Le bruit de nos pas

Des portraits sur du papier aux bords ciselés, des émotions sur des visages que le temps n’avait pas encore abîmés, des paysages dans lesquels plusieurs générations se sont côtoyées, sans parfois même se croiser. Ces paysages en noir et blanc dans lesquels j’ai grandi moi aussi, en couleurs. À partir du même lieu, est-ce donc le même récit qui s’écrit ? Celui des sentiments, du vécu, du ressenti. Si les cloches de l’église et les horloges continuent de sonner le temps, elles comptent aussi l’éphémérité de nos pas.
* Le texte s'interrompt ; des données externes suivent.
-- pv_equiv track=rewrite | github.com/TYPW1/Evaluation-of-Frame-Transmission-Reliability-in-Automotive-Networks-Using-Enumeration-Approach | reliability_analysis_template.py | check_transmission_success
-- ===== SOURCE A (Python) =====
-- def check_transmission_success(source, destination, route, link_failure_combination):
--     # Convert the link failure combination to a set for easier checking
--     failed_links = set(link_failure_combination)
--
--     # If there is at least one path where none of the links have failed,
--     # then the transmission is successful.
--
--     # We will assume that 'route' is a list of all possible direct links
--     # from source to destination, including redundant paths.
--
--     #a dictionary where keys are nodes and values are sets of connected nodes
--     network_graph = {}
--     for link in route:
--         if link[0] not in network_graph:
--             network_graph[link[0]] = set()
--         network_graph[link[0]].add(link[1])
--
--         # Since this is an undirected graph (for simplicity), we add the link in both directions
--         if link[1] not in network_graph:
--             network_graph[link[1]] = set()
--         network_graph[link[1]].add(link[0])
--
--     # Perform a Depth-First Search (DFS) to find if a path exists
--     def dfs(current_node, destination, visited):
--         if current_node == destination:
--             return True
--         visited.add(current_node)
--         for neighbor in network_graph.get(current_node, []):
--             if neighbor not in visited:
--                 # If the link is not failed, we can travel to the neighbor
--                 if (current_node, neighbor) not in failed_links and (neighbor, current_node) not in failed_links:
--                     if dfs(neighbor, destination, visited):
--                         return True
--         return False
--
--     # Initialize visited set and start DFS from the source node
--     visited = set()
--     return dfs(source, destination, visited)
-- ===== SOURCE B (Python) =====
-- def check_transmission_success(source, destination, route, link_failure_combination):
--     failed = set(link_failure_combination)
--     open_edges = [(u, v) for (u, v) in route
--                   if (u, v) not in failed and (v, u) not in failed]
--     # Saturation: grow the set of nodes reachable from source over open edges
--     # until a full pass adds nothing (at most 2*len(open_edges)+1 passes needed).
--     reach = {source}
--     for _ in range(2 * len(open_edges) + 1):
--         changed = False
--         for u, v in open_edges:
--             if u in reach and v not in reach:
--                 reach.add(v)
--                 changed = True
--             if v in reach and u not in reach:
--                 reach.add(u)
--                 changed = True
--         if not changed:
--             break
--     return destination in reach
-- ===== Notes on version B (the rewrite author's own statement) =====
-- stated objective: alternative
-- what changed: Replaces the recursive DFS with a non-recursive edge-relaxation saturation: the failed links are filtered out of the route once, then a reachable-set is grown by repeated passes over the open edge list until a pass adds nothing, so no adjacency dictionary, no recursion and no visited-set bookkeeping are needed.
import Mathlib
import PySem

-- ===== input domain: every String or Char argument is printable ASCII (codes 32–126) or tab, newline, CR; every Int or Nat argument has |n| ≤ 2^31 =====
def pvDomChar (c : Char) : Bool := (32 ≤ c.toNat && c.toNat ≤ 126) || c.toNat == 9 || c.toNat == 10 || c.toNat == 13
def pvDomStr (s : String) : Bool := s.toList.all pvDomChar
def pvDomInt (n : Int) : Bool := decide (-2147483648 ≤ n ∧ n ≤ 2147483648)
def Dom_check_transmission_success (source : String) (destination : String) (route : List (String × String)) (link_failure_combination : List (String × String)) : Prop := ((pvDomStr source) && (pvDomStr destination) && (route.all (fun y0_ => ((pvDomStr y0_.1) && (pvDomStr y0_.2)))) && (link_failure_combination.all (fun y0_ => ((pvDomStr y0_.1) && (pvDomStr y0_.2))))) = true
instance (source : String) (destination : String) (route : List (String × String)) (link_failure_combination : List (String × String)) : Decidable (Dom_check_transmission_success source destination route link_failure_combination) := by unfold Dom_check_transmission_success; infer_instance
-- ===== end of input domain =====

-- B replaces A's recursive DFS over an adjacency dictionary by a non-recursive
-- edge-relaxation saturation over the open-edge list (alternative algorithm, not faster).

-- ===== PORT A =====
-- one iteration of the network_graph construction loop (undirected adjacency dictionary)
def pvGStep (g : PySem.Dict String (PySem.Set String)) (link : String × String) :
    PySem.Dict String (PySem.Set String) :=
  let g := if g.contains link.1 then g else g.insert link.1 PySem.Set.empty
  let g := g.modify link.1 PySem.Set.empty (fun s => PySem.Set.add s link.2)
  let g := if g.contains link.2 then g else g.insert link.2 PySem.Set.empty
  g.modify link.2 PySem.Set.empty (fun s => PySem.Set.add s link.1)

def pvBuildGraph (route : List (String × String)) : PySem.Dict String (PySem.Set String) :=
  route.foldl pvGStep PySem.Dict.empty

-- the recursive dfs with a shared visited set; fuel is only a totality guard
-- (never exhausted for the fuel value check_transmission_success passes)
def pvDfs (g : PySem.Dict String (PySem.Set String)) (failed : PySem.Set (String × String))
    (dest : String) : Nat → String → PySem.Set String → Bool × PySem.Set String
  | 0, _, visited => (false, visited)
  | fuel + 1, current, visited =>
    if current = dest then (true, visited)
    else
      (g.getD current PySem.Set.empty).foldl (fun acc n =>
        if acc.1 then acc
        else if PySem.Set.contains acc.2 n then acc
        else if !(PySem.Set.contains failed (current, n)) && !(PySem.Set.contains failed (n, current)) then
          pvDfs g failed dest fuel n acc.2
        else acc)
        (false, PySem.Set.add visited current)

def check_transmission_success (source : String) (destination : String) (route : List (String × String)) (link_failure_combination : List (String × String)) : Bool :=
  let failed_links := PySem.Set.ofList link_failure_combination
  let network_graph := pvBuildGraph route
  (pvDfs network_graph failed_links destination (2 * route.length + 2) source PySem.Set.empty).1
Représenter le corps dans ses sentiments est une tâche difficile. La sensation d’un baiser que l’on aimait déposer sur une joue creusée par les rides, évanouit le souvenir de la peau lisse d’un portrait de jeunesse. D’une certaine manière, le corps éclot sous la rosée de l’aurore pour s’épanouir, puis se fane, lorsque les derniers rayons du soleil laissent apparaitre la nuit. En est-il de même pour le souvenir ? Est-ce que le souvenir peut mourir ou est-ce que le souvenir subsiste ?
La fleur est une matrice puissante qui produit l’air et le fruit. Elle est la vie. Elle accompagne nos mariages, nos baptêmes, nos repas du dimanche et nos deuils. Elle tapisse les murs des maisons de nos aïeux. Elle symbolise l’amour dans sa beauté et sa fragilité. Conservée, la fleur incarne avec poésie la mémoire.
Finalement, nous ne cessons de partir. Dans chaque disparition, nous mourons un peu plus. Mais le souvenir serait-il éternel ? Si comme l’écrivait Jorge Luis Borges : « le temps est l’ajout mécanique du passé, du présent et de l’avenir », l’éternité serait la simultanéité de ces couches, poreuses, qui communiqueraient entre elles. Une stratification des émotions et des souvenirs. Des chemins infinis qui se parcourent en tous sens.
Des pas qui font craquer les feuilles mortes et laissent derrière eux les bruissements des souvenirs. Accumulés dans une boite, ou sur les étagères de ces maisons aux odeurs de naphtaline et de lavande. Que l’on conserve pour un jour les transmettre. Parfois oubliés, parfois transformés en poésie visuelle. Le bruit de nos pas est un projet vivant, en floraison, qui rassemble l’image trouvée et l’image d’aujourd’hui, du même lieu, sous un autre regard. Des collages floraux et temporels, des archives familiales et contemporaines, pour interroger le temps, l’espace, les émotions et l’empreinte que nous laissons sur la mémoire.